# Start Them Young



## Camel923 (Aug 13, 2014)

My boy shot his first squirrel at 3. Always supervised until he could legally hunt on his own. When did you or your kids start with firearms? The libtards become barking moon bats over this idea. Kim Zolciak Defends 4-Year-Old Son Holding Dad's Gun


----------



## NotTooProudToHide (Nov 3, 2013)

When I was 7 or 8 I was allowed to squirrel hunt with my dad. After a couple trips of learning what to do and how to handle the gun I shot my first one. I guess you could say I was hooked, not so much on the hunting but on the guns and shooting.


----------



## sideKahr (Oct 15, 2014)

BB and pellet guns at around 6 y.o. My Dad let me hold his civil war pistol when I was very little, and it got me interested, but he was not a hunter, so I had limited contact with guns while growing up. When I could legally buy firearms on my own, I did.


----------



## RedLion (Sep 23, 2015)

I had free reign with a BB gun at age 5. About that time I also started shooting .22 and 410 with my Dad. I got both of my Daughters started off with a BB/Pellet gun at age 6 and by age 8 both were shooting .22's and my 9mm JR Carbine. Teach them young and teach them correctly.


----------



## rstanek (Nov 9, 2012)

Got my first gun when I was 8, a break action 20 gauge, started squirrel hunting when I was 6 , went with my older brother, my father past away when I was 5 , so my brother kind of took his place, I'm still alive today and I never shot anyone....


----------



## Smitty901 (Nov 16, 2012)

7 to 10


----------



## Chipper (Dec 22, 2012)

First BB gun at 6. Took it to show and tell on the school bus. First 22 not long after. Shot my first deer by myself, not holding dad's hand at 11. Every person is different and should be treated according to their maturity. 

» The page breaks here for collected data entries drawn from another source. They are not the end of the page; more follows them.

-- pv_equiv track=rewrite | github.com/KirillNN/Python_Codewars | 7kyu/Parts of a list.py | partlist
-- ===== SOURCE A (Python) =====
-- def partlist(arr):
--     result = []
--     for i in range(len(arr) - 1):
--         part = (
--             "{}".format(*[' '.join(arr[:i + 1])]),
--             "{}".format(*[' '.join(arr[i + 1:])])
--         )
--         result.append(part)
--     return result
-- ===== SOURCE B (Python) =====
-- def partlist(arr):
--     # backward pass: suffixes[i] == ' '.join(arr[i:])
--     suffixes = []
--     acc = None
--     for x in reversed(arr):
--         acc = x if acc is None else x + ' ' + acc
--         suffixes.append(acc)
--     suffixes.reverse()
--     # forward pass with a running prefix accumulator
--     result = []
--     prefix = None
--     for x, suf in zip(arr, suffixes[1:]):
--         prefix = x if prefix is None else prefix + ' ' + x
--         result.append((prefix, suf))
--     return result
-- ===== Notes on version B (the rewrite author's own statement) =====
-- stated objective: alternative
-- what changed: A re-joins both slices arr[:i+1] and arr[i+1:] from scratch for every split point; B makes one backward pass building a suffix-join table and one forward pass threading a running prefix accumulator, never slicing or re-joining.
import Mathlib
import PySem

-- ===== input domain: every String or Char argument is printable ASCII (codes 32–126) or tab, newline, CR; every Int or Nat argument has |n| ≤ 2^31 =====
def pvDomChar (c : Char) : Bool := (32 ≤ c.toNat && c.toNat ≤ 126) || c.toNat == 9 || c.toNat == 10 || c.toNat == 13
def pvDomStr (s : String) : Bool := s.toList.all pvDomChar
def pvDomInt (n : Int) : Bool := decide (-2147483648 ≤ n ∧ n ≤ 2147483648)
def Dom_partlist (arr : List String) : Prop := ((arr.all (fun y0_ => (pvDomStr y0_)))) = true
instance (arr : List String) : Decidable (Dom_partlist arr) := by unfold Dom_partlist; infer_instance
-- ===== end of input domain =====

-- B replaces A's per-split re-joining of both slices by a backward suffix-table pass plus a
-- forward running-prefix pass; same return value, both total, no side effects.

-- ===== PORT A =====
-- "{}".format(s) on a str s is s itself, so each component is the ' '-join of the slice.
def partlist (arr : List String) : List (String × String) :=
  (PySem.List.pyRange 0 ((arr.length : Int) - 1) 1).foldl
    (fun result i =>
      result ++ [ (PySem.Str.join " " (PySem.List.slice arr none (some (i + 1))),
                   PySem.Str.join " " (PySem.List.slice arr (some (i + 1)) none)) ])
    []

-- ===== PORT B =====
-- Python's str '+' (exact: concatenation of the code points)
def strCat (a b : String) : String := String.ofList (a.toList ++ b.toList)

-- body of B's backward loop: acc = x if acc is None else x + ' ' + acc; suffixes.append(acc)
def sufStep (st : Option String × List String) (x : String) : Option String × List String :=
  let a := match st.1 with
    | none => x
    | some s => strCat (strCat x " ") s
  (some a, st.2 ++ [a])

-- body of B's forward loop: prefix = x if prefix is None else prefix + ' ' + x; result.append((prefix, suf))
def preStep (st : Option String × List (String × String)) (p : String × String) :
    Option String × List (String × String) :=
  let pr := match st.1 with
    | none => p.1
    | some q => strCat (strCat q " ") p.1
  (some pr, st.2 ++ [(pr, p.2)])

def partlist_alt (arr : List String) : List (String × String) :=
  let suffixes := ((arr.reverse.foldl sufStep (none, [])).2).reverse
  ((arr.zip (PySem.List.slice suffixes (some 1) none)).foldl preStep (none, [])).2

-- ===== PRECONDITION & SPEC =====
def Spec_partlist (arr : List String) (out : List (String × String)) : Prop := out = partlist_alt arr
instance (arr : List String) (out : List (String × String)) : Decidable (Spec_partlist arr out) := by unfold Spec_partlist; infer_instance

-- ===== CLAIM (what is proved, stated in full; the proofs are below) =====
def Claim_equal_partlist : Prop := ∀ (arr : List String), Dom_partlist arr → Spec_partlist arr (partlist arr)

-- ===== LEMMAS AND PROOFS =====

def J (l : List String) : String := PySem.Str.join " " l
def specPL (pre : String) (rest : List String) : List (String × String) :=
  match rest with
  | [] => []
  | x :: xs => (pre, J (x :: xs)) :: specPL (strCat (strCat pre " ") x) xs
def sufs : List String → List String
  | [] => []
  | x :: xs =>
    match sufs xs with
    | [] => [x]
    | s :: t => strCat (strCat x " ") s :: s :: t
theorem toList_strCat (a b : String) : (strCat a b).toList = a.toList ++ b.toList := by
  simp [strCat]
theorem J_singleton (p : String) : J [p] = p := by
  apply String.ext_iff.mpr; simp [J, PySem.Chars.join_singleton]
theorem J_cons_cons (p q : String) (l : List String) :
    J (p :: q :: l) = strCat (strCat p " ") (J (q :: l)) := by
  apply String.ext_iff.mpr; simp [J, toList_strCat, PySem.Chars.join_cons_cons]
theorem J_cat_cons (p x : String) (l : List String) :
    J (strCat (strCat p " ") x :: l) = J (p :: x :: l) := by
  cases l with
  | nil => rw [J_singleton, J_cons_cons, J_singleton]
  | cons y s =>
    rw [J_cons_cons, J_cons_cons p x, J_cons_cons x y]
    apply String.ext_iff.mpr; simp [toList_strCat]

set_option maxHeartbeats 1000000 in
theorem specPL_eq_map (l : List String) (p : String) :
    specPL p l
      = (List.range l.length).map (fun k => (J (p :: l.take k), J (l.drop k))) := by
  induction l generalizing p with
  | nil => rfl
  | cons x t ih =>
    simp only [specPL]
    rw [ih]
    rw [List.length_cons, List.range_succ_eq_map, List.map_cons, List.map_map]
    rw [List.take_zero, List.drop_zero]
    rw [J_singleton]
    refine congrArg (List.cons (p, J (x :: t))) ?_
    refine List.map_congr_left (fun k _ => ?_)
    simp only [Function.comp_apply, List.take_succ_cons, List.drop_succ_cons]
    rw [J_cat_cons]


theorem sufs_cons (x : String) (xs : List String) :
    sufs (x :: xs) = J (x :: xs) :: sufs xs := by
  induction xs generalizing x with
  | nil => simp [sufs, J_singleton]
  | cons y s ih => rw [sufs, ih y]; rw [J_cons_cons]

theorem suf_fold (l : List String) :
    l.reverse.foldl sufStep (none, []) = ((sufs l).head?, (sufs l).reverse) := by
  induction l with
  | nil => rfl
  | cons x xs ih =>
    rw [List.reverse_cons, List.foldl_append, ih]
    cases h : sufs xs with
    | nil => simp [sufStep, sufs, h]
    | cons s t => simp [sufStep, sufs, h]

theorem pre_fold (t : List String) :
    ∀ (x p : String) (acc : List (String × String)),
      (((x :: t).zip (sufs t)).foldl preStep (some p, acc)).2
        = acc ++ specPL (strCat (strCat p " ") x) t := by
  induction t with
  | nil => intro x p acc; simp [sufs, specPL]
  | cons y s ih =>
    intro x p acc
    rw [sufs_cons]
    simp only [List.zip_cons_cons, List.foldl_cons]
    have hstep : preStep (some p, acc) (x, J (y :: s))
        = (some (strCat (strCat p " ") x),
           acc ++ [(strCat (strCat p " ") x, J (y :: s))]) := rfl
    rw [hstep, ih y (strCat (strCat p " ") x)]
    simp [specPL]

theorem pre_fold_none (x : String) (t : List String) :
    (((x :: t).zip (sufs t)).foldl preStep (none, [])).2 = specPL x t := by
  cases t with
  | nil => rfl
  | cons y s =>
    rw [sufs_cons]
    simp only [List.zip_cons_cons, List.foldl_cons]
    have hstep : preStep ((none : Option String), ([] : List (String × String))) (x, J (y :: s))
        = (some x, [(x, J (y :: s))]) := rfl
    rw [hstep, pre_fold s y x]
    simp [specPL]

theorem alt_cons (x : String) (t : List String) : partlist_alt (x :: t) = specPL x t := by
  simp only [partlist_alt, suf_fold, List.reverse_reverse, PySem.List.slice_from_one,
    sufs_cons, List.tail_cons]
  exact pre_fold_none x t
theorem a_eq_map (arr : List String) :
    partlist arr
      = (List.range (arr.length - 1)).map
          (fun k => (J (arr.take (k + 1)), J (arr.drop (k + 1)))) := by
  unfold partlist
  rw [PySem.List.foldl_append_singleton_eq_map
    (fun i => (PySem.Str.join " " (PySem.List.slice arr none (some (i + 1))),
               PySem.Str.join " " (PySem.List.slice arr (some (i + 1)) none)))]
  rw [PySem.List.pyRange_one, List.map_map, List.nil_append]
  have hn : (((arr.length : Int) - 1) - 0).toNat = arr.length - 1 := by omega
  rw [hn]
  refine List.map_congr_left (fun k _ => ?_)
  have h1 : (0 : Int) + (k : Int) + 1 = ((k + 1 : Nat) : Int) := by push_cast; ring
  simp only [Function.comp_apply, h1, J]
  rw [PySem.List.slice_to arr (by positivity), PySem.List.slice_from arr (by positivity),
    Int.toNat_natCast]

theorem partlist_eq_alt (arr : List String) : partlist arr = partlist_alt arr := by
  rw [a_eq_map]
  cases arr with
  | nil => rfl
  | cons x t =>
    rw [alt_cons, specPL_eq_map]
    simp only [List.length_cons, Nat.add_sub_cancel]
    refine List.map_congr_left (fun k _ => ?_)
    simp only [List.take_succ_cons, List.drop_succ_cons]

-- ===== VERDICT (by name: the statement is the Claim_ definition above) =====
theorem partlist_spec : Claim_equal_partlist := by
  intro arr _
  unfold Spec_partlist
  exact partlist_eq_alt arr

I drove by the college the other day a saw a bunch of 20 something's that I wouldn't trust with a sling shot.


----------



## Coastie dad (Jan 2, 2016)

Son started at 5 with a bb gun, then by 7 he was shooting a .32 caliber muzzleloader. From there, it went downhill. He pretty much believes any gun worth having has a 4 in its caliber. He finally broke down and bought an AR just because.

The oldest granddaughter started at 6 with a bb gun, and has a cricket, but we have to sneak around because momma is an anti gun dipshit, and daddy is afraid momma will find out. When my son found out his niece fired the AR he was proud.
When daddy (stepson) found out, he almost wet himself at the thought momma would find out!:vs_lol:


----------